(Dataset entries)
lemma pv_g_compact (t : List (Option Int)) : pvG t = pvCompact t :=
  pv_g_compact_aux t.length t le_rfl

lemma pv_find_eq (n : Nat) : ∀ (s : List (Option Int)) (i : Int) (x : Nat),
    s.length - x = n → x ≤ s.length →
    pvFindSwap s i (PySem.List.pyRange (x : Int) (s.length : Int) 1) =
      (match pvFirstSome (s.drop x) with
       | none => s
       | some kv => (s.set i.toNat (some kv.2)).set (x + kv.1) none) := by
  induction n with
  | zero =>
    intro s i x hn hx
    have hx' : x = s.length := by omega
    subst hx'
    rw [PySem.List.pyRange_one_eq_nil le_rfl]
    simp [pvFindSwap, List.drop_length, pvFirstSome]
  | succ n ih =>
    intro s i x hn hx
    have hxlt : x < s.length := by omega
    have hdrop : s.drop x = s[x] :: s.drop (x + 1) := List.drop_eq_getElem_cons hxlt
    rw [PySem.List.pyRange_one_cons (by exact_mod_cast hxlt)]
    rw [pvFindSwap]
    have hget : PySem.List.pyGetD s (x : Int) none = s[x] := by
      rw [PySem.List.pyGetD_natCast]
      exact List.getD_eq_getElem s none hxlt
    cases hsx : s[x] with
    | some v =>
      rw [hget, hsx]
      rw [if_pos (by simp)]
      rw [hdrop, hsx]
      simp [pvFirstSome]
    | none =>
      rw [hget, hsx]
      rw [if_neg (by simp)]
      have hcast : (x : Int) + 1 = ((x + 1 : Nat) : Int) := by push_cast; ring
      rw [hcast, ih s i (x + 1) (by omega) (by omega)]
      rw [hdrop, hsx]
      cases hfs : pvFirstSome (s.drop (x + 1)) with
      | none => simp [pvFirstSome, hfs]
      | some kv =>
        simp only [pvFirstSome, hfs, Option.map_some]
        have : x + 1 + kv.1 = x + (kv.1 + 1) := by omega
        rw [this]

lemma pv_slide_eq (n : Nat) : ∀ (s : List (Option Int)) (i : Nat),
    s.length - i = n → i ≤ s.length →
    (PySem.List.pyRange (i : Int) (s.length : Int) 1).foldl pvSlideStep s =
      s.take i ++ pvG (s.drop i) := by
  induction n with
  | zero =>
    intro s i hn hi
    have hi' : i = s.length := by omega
    subst hi'
    rw [PySem.List.pyRange_one_eq_nil le_rfl]
    simp [pvG, List.drop_length]
  | succ n ih =>
    intro s i hn hi
    have hilt : i < s.length := by omega
    have hdrop : s.drop i = s[i] :: s.drop (i + 1) := List.drop_eq_getElem_cons hilt
    rw [PySem.List.pyRange_one_cons (by exact_mod_cast hilt)]
    rw [List.foldl_cons]
    have hget : PySem.List.pyGetD s (i : Int) none = s[i] := by
      rw [PySem.List.pyGetD_natCast]
      exact List.getD_eq_getElem s none hilt
    have hcast : (i : Int) + 1 = ((i + 1 : Nat) : Int) := by push_cast; ring
    cases hsi : s[i] with
    | some v =>
      have hstep : pvSlideStep s (i : Int) = s := by
        rw [pvSlideStep, hget, hsi]
        simp
      rw [hstep, hcast, ih s (i + 1) (by omega) (by omega)]
      rw [hdrop, hsi, pvG]
      rw [List.take_add_one]
      have : s[i]? = some (some v) := by rw [List.getElem?_eq_getElem hilt, hsi]
      simp [this]
    | none =>
      have hfind := pv_find_eq (s.length - i) s (i : Int) i rfl (by omega)
      rw [hdrop, hsi] at hfind
      have hstep0 : pvSlideStep s (i : Int) = pvFindSwap s (i : Int) (PySem.List.pyRange (i : Int) (s.length : Int) 1) := by
        rw [pvSlideStep, hget, hsi]
        simp
      cases hfs : pvFirstSome (s.drop (i + 1)) with
      | none =>
        simp only [pvFirstSome, hfs, Option.map_none] at hfind
        rw [hstep0, hfind, hcast, ih s (i + 1) (by omega) (by omega)]
        rw [hdrop, hsi, pvG]
        simp only [hfs]
        rw [List.take_add_one]
        have : s[i]? = some none := by rw [List.getElem?_eq_getElem hilt, hsi]
        simp [this]
      | some kv =>
        obtain ⟨k, v⟩ := kv
        simp only [pvFirstSome, hfs, Option.map_some] at hfind
        set s' := (s.set (i : Int).toNat (some v)).set (i + (k + 1)) none with hs'
        have hslen : s'.length = s.length := by simp [hs']
        rw [hstep0, hfind, hcast]
        rw [show ((s.length : Int)) = ((s'.length : Int)) by rw [hslen]]
        rw [ih s' (i + 1) (by omega) (by omega)]
        have htoNat : ((i : Int)).toNat = i := Int.toNat_natCast i
        have htake : s'.take (i + 1) = s.take i ++ [some v] := by
          rw [hs', htoNat, pv_take_set_of_le _ _ _ _ (by omega)]
          exact pv_take_succ_set s i (some v) hilt
        have hdrop' : s'.drop (i + 1) = (s.drop (i + 1)).set k none := by
          rw [hs', htoNat, pv_drop_set_of_le _ _ _ _ (by omega)]
          rw [pv_drop_set_of_lt _ _ _ _ (by omega)]
          congr 1
          omega
        rw [htake, hdrop']
        rw [hdrop, hsi, pvG]
        simp only [hfs]
        simp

• [Problem statement] Word for word, restate the lines above from the line containing "cases hfs : pvFirstSome (s.drop (x" through the line containing "rw [List.foldl_cons]", with both included and nothing else.

• [Output for this exercise]
      cases hfs : pvFirstSome (s.drop (x + 1)) with
      | none => simp [pvFirstSome, hfs]
      | some kv =>
        simp only [pvFirstSome, hfs, Option.map_some]
        have : x + 1 + kv.1 = x + (kv.1 + 1) := by omega
        rw [this]

lemma pv_slide_eq (n : Nat) : ∀ (s : List (Option Int)) (i : Nat),
    s.length - i = n → i ≤ s.length →
    (PySem.List.pyRange (i : Int) (s.length : Int) 1).foldl pvSlideStep s =
      s.take i ++ pvG (s.drop i) := by
  induction n with
  | zero =>
    intro s i hn hi
    have hi' : i = s.length := by omega
    subst hi'
    rw [PySem.List.pyRange_one_eq_nil le_rfl]
    simp [pvG, List.drop_length]
  | succ n ih =>
    intro s i hn hi
    have hilt : i < s.length := by omega
    have hdrop : s.drop i = s[i] :: s.drop (i + 1) := List.drop_eq_getElem_cons hilt
    rw [PySem.List.pyRange_one_cons (by exact_mod_cast hilt)]
    rw [List.foldl_cons]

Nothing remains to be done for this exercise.